Significance of prediction of the dorsal landmark using three-dimensional computed tomography during laparoscopic lymph node dissection along the proximal splenic artery in gastric cancer.

OBJECTIVES: Dissection of the No. 11p lymph nodes is technically challenging because of variations in anatomical landmarks. This study aimed to determine the accuracy and efficacy of predicting the dorsal landmark of No. 11p lymph node using three-dimensional computed tomography simulation.
METHODS: Laparoscopic gastrectomy with No. 11p lymph node dissection with preoperative simulation using three-dimensional computed tomography was performed in 24 patients at our institution from October 2016 to May 2018. Initially, preoperative three-dimensional computed tomography findings with operative videos in these 24 patients were compared.
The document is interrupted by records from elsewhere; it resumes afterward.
-- pv_equiv track=rewrite | github.com/Checkmk/checkmk | cmk/base/legacy_checks/unitrends_replication.py | check_unitrends_replication
-- ===== SOURCE A (Python) =====
-- def check_unitrends_replication(item, _no_params, info):
--     # this never gone be a blessed check :)
--     replications = [x for x in info if x[3] == item]
--     if len(replications) == 0:
--         return 3, "No Entries found"
--     not_successfull = [x for x in replications if x[1] != "Success"]
--     if len(not_successfull) == 0:
--         return 0, "All Replications in the last 24 hours Successfull"
--     messages = []
--     for _application, result, _complete, target, instance in not_successfull:
--         messages.append(f"Target: {target}, Result: {result}, Instance: {instance}  ")
--     # TODO: Maybe a good place to use multiline output here
--     return 2, "Errors from the last 24 hours: " + "/ ".join(messages)
-- ===== SOURCE B (Python) =====
-- def check_unitrends_replication(item, _no_params, info):
--     # Walk the table back-to-front, assembling the joined error report directly
--     # (separator handled inline), so no intermediate message list and no join().
--     matched = False
--     report = None
--     for row in reversed(info):
--         if row[3] == item:
--             matched = True
--             if row[1] != "Success":
--                 msg = f"Target: {row[3]}, Result: {row[1]}, Instance: {row[4]}  "
--                 report = msg if report is None else msg + "/ " + report
--     if not matched:
--         return 3, "No Entries found"
--     if report is None:
--         return 0, "All Replications in the last 24 hours Successfull"
--     return 2, "Errors from the last 24 hours: " + report
-- ===== Notes on version B (the rewrite author's own statement) =====
-- stated objective: alternative
-- what changed: B traverses info in reverse and assembles the joined error report string directly back-to-front with the '/ ' separator handled inline, maintaining only a matched flag and an optional report string, instead of A's two staged filtered comprehensions plus a formatting loop and a final join.
import Mathlib
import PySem

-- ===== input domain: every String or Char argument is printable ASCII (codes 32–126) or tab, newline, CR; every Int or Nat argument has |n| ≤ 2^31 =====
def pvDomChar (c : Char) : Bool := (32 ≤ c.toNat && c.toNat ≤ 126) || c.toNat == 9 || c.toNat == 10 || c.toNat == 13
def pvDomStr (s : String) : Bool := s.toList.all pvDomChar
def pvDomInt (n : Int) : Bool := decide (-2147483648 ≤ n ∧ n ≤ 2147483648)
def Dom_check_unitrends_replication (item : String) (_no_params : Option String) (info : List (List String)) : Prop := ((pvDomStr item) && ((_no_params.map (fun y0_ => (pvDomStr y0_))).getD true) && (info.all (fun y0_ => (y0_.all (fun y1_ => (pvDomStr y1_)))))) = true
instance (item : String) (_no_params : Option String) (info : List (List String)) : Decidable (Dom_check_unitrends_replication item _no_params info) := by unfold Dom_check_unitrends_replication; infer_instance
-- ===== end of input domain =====

-- B walks the table in reverse and assembles the joined error report string directly,
-- separator handled inline, keeping only a matched flag and an optional report (alternative).

-- shared row formatter: "Target: {row[3]}, Result: {row[1]}, Instance: {row[4]}  "
-- (row.getD i "" is exact under Pre_, which guarantees the accessed indices exist)
def pvMsg (x : List String) : String :=
  "Target: " ++ x.getD 3 "" ++ ", Result: " ++ x.getD 1 "" ++ ", Instance: " ++ x.getD 4 "" ++ "  "

-- ===== PORT A =====
def check_unitrends_replication (item : String) (_no_params : Option String) (info : List (List String)) : Int × String :=
  let replications := info.filter (fun x => x.getD 3 "" == item)
  if replications.length == 0 then (3, "No Entries found")
  else
    let not_successfull := replications.filter (fun x => x.getD 1 "" != "Success")
    if not_successfull.length == 0 then (0, "All Replications in the last 24 hours Successfull")
    else
      let messages := not_successfull.map pvMsg
      (2, "Errors from the last 24 hours: " ++ PySem.Str.join "/ " messages)

-- ===== PORT B =====
def check_unitrends_replication_alt (item : String) (_no_params : Option String) (info : List (List String)) : Int × String :=
  let st := info.reverse.foldl (fun (st : Bool × Option String) row =>
    if row.getD 3 "" == item then
      (true,
        if row.getD 1 "" != "Success" then
          some (match st.2 with
                | none => pvMsg row
                | some t => pvMsg row ++ "/ " ++ t)
        else st.2)
    else st) (false, none)
  if !st.1 then (3, "No Entries found")
  else
    match st.2 with
    | none => (0, "All Replications in the last 24 hours Successfull")
    | some report => (2, "Errors from the last 24 hours: " ++ report)

-- ===== PRECONDITION & SPEC =====
-- Pre_ excludes exactly the malformed agent rows on which A raises: IndexError on a row
-- shorter than 4 entries, ValueError (unpacking) on a matching non-"Success" row whose length is not 5.
def Pre_check_unitrends_replication (item : String) (_no_params : Option String) (info : List (List String)) : Prop :=
  ∀ row ∈ info, 4 ≤ row.length ∧ (row.getD 3 "" = item ∧ row.getD 1 "" ≠ "Success" → row.length = 5)
instance (item : String) (_no_params : Option String) (info : List (List String)) : Decidable (Pre_check_unitrends_replication item _no_params info) := by unfold Pre_check_unitrends_replication; infer_instance
def pvWitness_check_unitrends_replication : String × Option String × List (List String) :=
  ("x", none, [["a", "Fail", "c", "x", "i"], ["a", "Success", "c", "y", "j"]])

def Spec_check_unitrends_replication (item : String) (_no_params : Option String) (info : List (List String)) (out : Int × String) : Prop := out = check_unitrends_replication_alt item _no_params info
instance (item : String) (_no_params : Option String) (info : List (List String)) (out : Int × String) : Decidable (Spec_check_unitrends_replication item _no_params info out) := by unfold Spec_check_unitrends_replication; infer_instance

-- ===== CLAIM (what is proved, stated in full; the proofs are below) =====
def Claim_equal_check_unitrends_replication : Prop := ∀ (item : String) (_no_params : Option String) (info : List (List String)), Dom_check_unitrends_replication item _no_params info → Pre_check_unitrends_replication item _no_params info → Spec_check_unitrends_replication item _no_params info (check_unitrends_replication item _no_params info)

-- ===== LEMMAS AND PROOFS =====

-- the optional report B maintains equals join "/ " of the message list ('none' for [])
def pvJoinOpt (ms : List String) : Option String :=
  match ms with
  | [] => none
  | _ => some (PySem.Str.join "/ " ms)

lemma pvJoinOpt_cons (m : String) (ms : List String) :
    pvJoinOpt (m :: ms) = some (match pvJoinOpt ms with
                                | none => m
                                | some t => m ++ "/ " ++ t) := by
  cases ms with
  | nil => simp [pvJoinOpt, PySem.Str.join, PySem.Chars.join_singleton]
  | cons b rest =>
    simp only [pvJoinOpt]
    congr 1
    simp [PySem.Str.join, PySem.Chars.join_cons_cons]
    rw [show ('/' :: ' ' :: PySem.Chars.join ['/', ' '] (b.toList :: List.map String.toList rest)) = "/ ".toList ++ PySem.Chars.join ['/', ' '] (b.toList :: List.map String.toList rest) from rfl]
    rw [String.ofList_append]
    simp [String.append_assoc]

lemma pvJoinOpt_ne_nil (ms : List String) (h : ms ≠ []) :
    pvJoinOpt ms = some (PySem.Str.join "/ " ms) := by
  cases ms with
  | nil => exact absurd rfl h
  | cons b rest => rfl

-- B's reverse fold computes A's matched flag and the joined message report
lemma foldl_inv (item : String) (info : List (List String)) :
    info.reverse.foldl (fun (st : Bool × Option String) row =>
      if row.getD 3 "" == item then
        (true,
          if row.getD 1 "" != "Success" then
            some (match st.2 with
                  | none => pvMsg row
                  | some t => pvMsg row ++ "/ " ++ t)
          else st.2)
      else st) (false, none) =
    (info.any (fun r => r.getD 3 "" == item),
     pvJoinOpt (((info.filter (fun x => x.getD 3 "" == item)).filter (fun x => x.getD 1 "" != "Success")).map pvMsg)) := by
  rw [List.foldl_reverse]
  induction info with
  | nil => simp [pvJoinOpt]
  | cons r rest ih =>
    rw [List.foldr_cons, ih]
    by_cases h3 : r.getD 3 "" = item
    · by_cases h1 : r.getD 1 "" = "Success"
      · rw [if_pos (by simpa using h3)]
        simp only [List.getD_eq_getElem?_getD] at h3 h1
        simp [h3, h1]
      · rw [if_pos (by simpa using h3)]
        simp only [List.getD_eq_getElem?_getD] at h3 h1
        simp only [List.filter_cons]
        simp [h3, h1, pvJoinOpt_cons]
    · rw [if_neg (by simpa using h3)]
      simp only [List.getD_eq_getElem?_getD] at h3
      simp [h3]

-- ===== VERDICT (by name: the statement is the Claim_ definition above) =====
theorem check_unitrends_replication_spec : Claim_equal_check_unitrends_replication := by
  intro item _no_params info _ _
  unfold Spec_check_unitrends_replication check_unitrends_replication check_unitrends_replication_alt
  rw [foldl_inv]
  dsimp only
  by_cases hrep : info.filter (fun x => x.getD 3 "" == item) = []
  · have hm : info.any (fun r => r.getD 3 "" == item) = false := by
      rw [List.any_eq_false]
      intro r hr
      simpa using List.filter_eq_nil_iff.mp hrep r hr
    rw [hrep, hm]
    rfl
  · have hm : info.any (fun r => r.getD 3 "" == item) = true := by
      rw [List.any_eq_true]
      rcases List.exists_mem_of_ne_nil _ hrep with ⟨r, hr⟩
      obtain ⟨h1, h2⟩ := List.mem_filter.mp hr
      exact ⟨r, h1, h2⟩
    have hlen : ((info.filter (fun x => x.getD 3 "" == item)).length == 0) = false := by
      simpa [List.length_eq_zero_iff] using hrep
    rw [hm, hlen]
    simp only [Bool.not_true, Bool.false_eq_true, if_false]
    by_cases hns : (info.filter (fun x => x.getD 3 "" == item)).filter (fun x => x.getD 1 "" != "Success") = []
    · rw [hns]
      rfl
    · have hnlen : (((info.filter (fun x => x.getD 3 "" == item)).filter (fun x => x.getD 1 "" != "Success")).length == 0) = false := by
        simpa [List.length_eq_zero_iff] using hns
      have hM : ((info.filter (fun x => x.getD 3 "" == item)).filter (fun x => x.getD 1 "" != "Success")).map pvMsg ≠ [] := by
        simpa using hns
      rw [hnlen, pvJoinOpt_ne_nil _ hM]
      rfl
The dorsal landmark was defined as an anatomical structure behind the splenic artery on preoperative three-dimensional computed tomography and operative videos. The dorsal landmark of No. 11p lymph node was divided into four types: (1) splenic vein type, (2) splenic vein and pancreas type, (3) pancreas type, and (4) unclear type. Then, to investigate the efficacy of three-dimensional computed tomography, we compared the clinical and pathological features and surgical outcomes of nine patients who underwent preoperative three-dimensional computed tomography simulation (three-dimensional computed tomography group) and 23 patients who did not undergo three-dimensional computed tomography simulation from August 2014 to September 2016 (non-three-dimensional computed tomography group). All procedures were performed by one surgeon certified by the Endoscopic Surgical Skill Qualification System in Japan.
RESULTS: The concordance rate between three-dimensional computed tomography and operative videos of the dorsal landmark using three-dimensional computed tomography was 79% (19/24). The operative time of No. 11p lymph node dissection was significantly shorter in the three-dimensional computed tomography group than in the non-three-dimensional computed tomography group (7.7 versus 15.8 min, P = 0.044).
CONCLUSION: The accuracy of predicting the dorsal landmark of No. 11p lymph node using three-dimensional computed tomography was extremely high. Preoperative simulation with three-dimensional computed tomography was useful in shortening the operative time of No. 11p lymph node dissection.

Introduction

Laparoscopic distal gastrectomy (LDG) for early gastric cancer is widely performed, and several studies have demonstrated its safety and feasibility for early gastric cancer.[1-3] However, LDG for advanced gastric cancer or laparoscopic total gastrectomy (LTG) is not widespread. One reason for this is that dissection of the lymph nodes (LNs) along the proximal splenic artery (No. 11p LNs) is required in LDG with D2 LN dissection and LTG with more than D1 + LN dissection.[4] Inaki et al.[5] reported that the rate of pancreatic fistula for LDG with D2 LN dissection was 3.5%, which is higher than that for D1 + LN dissection. There is a concern that No. 11p LN is located deeply behind the splenic artery at the suprapancreas and that morbidity might increase with dissection. Although the dorsal margin of No. 11p LN is not clearly defined, most surgeons recognize the splenic vein or pancreas behind the splenic artery as a dorsal landmark of No. 11p LN.[6,7] However, although No. 11p LN dissection had sufficient depth, sometimes surgeons encounter cases in which dorsal anatomical structures cannot be detected. Furthermore, it was difficult to identify the organ positional relationship during laparoscopic surgery and it was necessary to simulate the actual laparoscopic view before operation. However, it was difficult to predict the dorsal landmark of No. 11p LN using conventional enhanced computed tomography (CT). This is because conventional two-dimensional (2D)-CT images cannot be rotated and we could not simulate the organ positional relationship in the actual view, including that of the dorsal landmark of No. 11p LN dissection using 2D-CT.[8,9]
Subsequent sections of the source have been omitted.